Post by Chris Smith »

100 amps for 1/100 of one second is equal to 1 amp flow per second. Divided by another 100 and the current flow is equal to 1/100 of an amp per second. Divide that by 200 nano seconds on time and your current flow is ...well you get the point. Some where in the .00000000 ma range.

YES, this has been done since the 60s so finding "fast switching LEDS” can be found.

The forward voltage of the led also is irrelevant [to a point] to the stored cap holding 100 plus volts or more for the same reasons.

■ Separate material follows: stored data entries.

-- pv_equiv track=rewrite | github.com/kushalcodez/rugved_kushal | question3.py | hillno
-- ===== SOURCE A (Python) =====
-- def hillno(num):
--
--     digits = str(abs(num))
--     n = len(digits)
--
--     if n <= 2:
--         return True
--     peak = 0
--     while peak < n - 1 and digits[peak] <= digits[peak + 1]:
--         peak += 1
--
--     for i in range(peak, n - 1):
--         if digits[i] <= digits[i + 1]:
--             return False
--
--     return peak > 0
-- ===== SOURCE B (Python) =====
-- def hillno(num):
--     digits = str(abs(num))
--     if len(digits) <= 2:
--         return True
--     # boolean profile of adjacent comparisons: comps[i] == digits ascend (non-strictly) at i
--     comps = [a <= b for a, b in zip(digits, digits[1:])]
--     # hill shape: starts ascending, and once a descent happens there is no ascent again
--     return comps[0] and all(x or not y for x, y in zip(comps, comps[1:]))
-- ===== Notes on version B (the rewrite author's own statement) =====
-- stated objective: alternative
-- what changed: Replaced A's index-based while-loop (finding the peak) plus a second index loop over the suffix by a single comparison-profile pass: build the list of adjacent <=-comparisons once and check it starts True and never goes False-then-True.
import Mathlib
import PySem

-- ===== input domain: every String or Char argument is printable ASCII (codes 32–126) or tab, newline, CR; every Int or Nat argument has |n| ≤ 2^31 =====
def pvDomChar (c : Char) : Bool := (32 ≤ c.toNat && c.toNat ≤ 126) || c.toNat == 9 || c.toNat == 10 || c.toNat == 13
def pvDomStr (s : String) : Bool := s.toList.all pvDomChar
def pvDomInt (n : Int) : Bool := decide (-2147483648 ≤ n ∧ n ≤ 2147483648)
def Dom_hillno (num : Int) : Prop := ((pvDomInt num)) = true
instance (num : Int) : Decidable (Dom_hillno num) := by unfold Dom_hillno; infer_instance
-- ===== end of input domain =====

-- B replaces A's two index loops (while-loop to find the peak, then a suffix check loop)
-- by one pass over the list of adjacent digit comparisons; objective: alternative decomposition.

-- ===== PORT A =====
-- while peak < n - 1 and digits[peak] <= digits[peak + 1]: peak += 1
-- (indices are guarded in range by the loop condition, so getD is exact here)
def hillnoPeak (d : List Char) (n peak : Nat) : Nat :=
  if h : peak < n - 1 ∧ d.getD peak 'a' ≤ d.getD (peak + 1) 'a' then
    hillnoPeak d n (peak + 1)
  else peak
termination_by n - 1 - peak
decreasing_by omega

-- for i in range(peak, n - 1): if digits[i] <= digits[i + 1]: return False
-- (true = the loop finished without returning False; indices guarded in range)
def hillnoFor (d : List Char) (n i : Nat) : Bool :=
  if h : i < n - 1 then
    if d.getD i 'a' ≤ d.getD (i + 1) 'a' then false
    else hillnoFor d n (i + 1)
  else true
termination_by n - 1 - i

def hillno (num : Int) : Bool :=
  let digits := (PySem.Int.toStr |num|).toList
  let n := digits.length
  if n ≤ 2 then true
  else
    let peak := hillnoPeak digits n 0
    if hillnoFor digits n peak then decide (0 < peak) else false

-- ===== PORT B =====
-- comps = [a <= b for a, b in zip(digits, digits[1:])]
def hillnoComps (d : List Char) : List Bool :=
  (d.zip d.tail).map (fun p => decide (p.1 ≤ p.2))

def hillno_alt (num : Int) : Bool :=
  let digits := (PySem.Int.toStr |num|).toList
  if digits.length ≤ 2 then true
  else
    let comps := hillnoComps digits
    -- comps[0] (comps is nonempty here since len(digits) ≥ 3, so headD is exact)
    comps.headD false && (comps.zip comps.tail).all (fun p => p.1 || !p.2)

-- ===== PRECONDITION & SPEC =====
def Spec_hillno (num : Int) (out : Bool) : Prop := out = hillno_alt num
instance (num : Int) (out : Bool) : Decidable (Spec_hillno num out) := by unfold Spec_hillno; infer_instance

-- ===== CLAIM (what is proved, stated in full; the proofs are below) =====
def Claim_equal_hillno : Prop := ∀ (num : Int), Dom_hillno num → Spec_hillno num (hillno num)

-- ===== LEMMAS AND PROOFS =====

theorem comps_length (d : List Char) : (hillnoComps d).length = d.length - 1 := by
  simp [hillnoComps]

theorem comps_getElem (d : List Char) (i : Nat) (h : i < (hillnoComps d).length) :
    (hillnoComps d)[i] = decide (d.getD i 'a' ≤ d.getD (i + 1) 'a') := by
  have hlen : i + 1 < d.length := by have := comps_length d; omega
  have h1 : d[i]? = some (d[i]'(by omega)) := List.getElem?_eq_getElem (by omega)
  have h2 : d[i + 1]? = some (d[i + 1]'hlen) := List.getElem?_eq_getElem hlen
  simp [hillnoComps, List.getElem_zip, List.getElem_tail, List.getD, h1, h2]

theorem comps_drop_cons (d : List Char) (k : Nat) (hk : k + 1 < d.length) :
    (hillnoComps d).drop k
      = decide (d.getD k 'a' ≤ d.getD (k + 1) 'a') :: (hillnoComps d).drop (k + 1) := by
  have hk' : k < (hillnoComps d).length := by have := comps_length d; omega
  rw [List.drop_eq_getElem_cons hk', comps_getElem d k hk']

theorem peak_eq (d : List Char) (k : Nat) :
    hillnoPeak d d.length k = k + (((hillnoComps d).drop k).takeWhile id).length := by
  fun_induction hillnoPeak d d.length k with
  | case1 k hcond ih =>
    rw [comps_drop_cons d k (by omega), decide_eq_true hcond.2]
    simp [ih]
    omega
  | case2 k hcond =>
    by_cases hk : k < d.length - 1
    · have hle : ¬ (d.getD k 'a' ≤ d.getD (k + 1) 'a') := by tauto
      rw [comps_drop_cons d k (by omega), decide_eq_false hle]
      simp
    · have : (hillnoComps d).length ≤ k := by have := comps_length d; omega
      rw [List.drop_of_length_le this]
      simp

theorem for_eq (d : List Char) (i : Nat) :
    hillnoFor d d.length i = ((hillnoComps d).drop i).all (fun b => !b) := by
  fun_induction hillnoFor d d.length i with
  | case1 i h hle =>
    rw [comps_drop_cons d i (by omega), decide_eq_true hle]
    simp
  | case2 i h hle ih =>
    rw [comps_drop_cons d i (by omega), decide_eq_false hle]
    simp [ih]
  | case3 i h =>
    have : (hillnoComps d).length ≤ i := by have := comps_length d; omega
    rw [List.drop_of_length_le this]
    simp

theorem drop_takeWhile_len (l : List Bool) :
    l.drop (l.takeWhile id).length = l.dropWhile id := by
  induction l with
  | nil => simp
  | cons b t ih =>
    cases b <;> simp [id, ih]

theorem all_not_eq_g (l : List Bool) :
    l.all (fun b => !b) = (!l.headD false && (l.zip l.tail).all (fun p => p.1 || !p.2)) := by
  induction l with
  | nil => simp
  | cons b t ih =>
    cases b
    · cases t with
      | nil => simp
      | cons c u =>
        simp only [List.all_cons, List.tail_cons, List.zip_cons_cons] at *
        cases c <;> simp_all
    · simp

theorem dropWhile_all_eq_g (l : List Bool) :
    (l.dropWhile id).all (fun b => !b) = (l.zip l.tail).all (fun p => p.1 || !p.2) := by
  induction l with
  | nil => simp
  | cons b t ih =>
    cases b
    · rw [show (false :: t).dropWhile id = false :: t by simp]
      rw [all_not_eq_g]; simp
    · rw [show (true :: t).dropWhile id = t.dropWhile id by simp]
      rw [ih]
      cases t with
      | nil => simp
      | cons c u => simp [List.zip_cons_cons]

theorem core_eq (cs : List Bool) :
    ((cs.dropWhile id).all (fun b => !b) && decide (0 < (cs.takeWhile id).length))
      = (cs.headD false && (cs.zip cs.tail).all (fun p => p.1 || !p.2)) := by
  cases cs with
  | nil => simp
  | cons b t =>
    cases b
    · simp
    · simp only [List.takeWhile_cons, id, List.headD_cons]
      simpa using dropWhile_all_eq_g (true :: t)

-- ===== VERDICT (by name: the statement is the Claim_ definition above) =====
theorem hillno_spec : Claim_equal_hillno := by
  intro num _
  unfold Spec_hillno hillno hillno_alt
  set d := (PySem.Int.toStr |num|).toList with hd
  by_cases h : d.length <= 2
  · simp [h]
  · simp only [if_neg h]
    have hp := peak_eq d 0
    simp only [List.drop_zero, Nat.zero_add] at hp
    rw [for_eq d (hillnoPeak d d.length 0), hp, drop_takeWhile_len, ← core_eq]
    cases hC : ((hillnoComps d).dropWhile id).all (fun b => !b) <;> simp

The HV cap is the only way to discharge such a current package in the time requirements and this cap can be anywhere from 100 to 300 volts or more.

Current and voltage take time to flow especially through a transistor, and when you switch them fast, Real fast, what you get is a tiny package of current flowing through the led, turning the surface of the led Die to plasma, cooling back down and doing it all over again,.... and all so fast the led doesn’t even notice it.

You do this about 1000 times per second, and your OFF time still out numbers the ON time buy a few million to one. Nothing new. You just need to learn the realm of fast and super fast switching and the physics that come with it.

One of your biggest enemies is called “ringing” which is the reverse current and voltage literally ringing in your short wire leads like a bell, should you fail to dampen them by minimizing the lead length or inserting a back flow diode of appropriate speed into the you final design.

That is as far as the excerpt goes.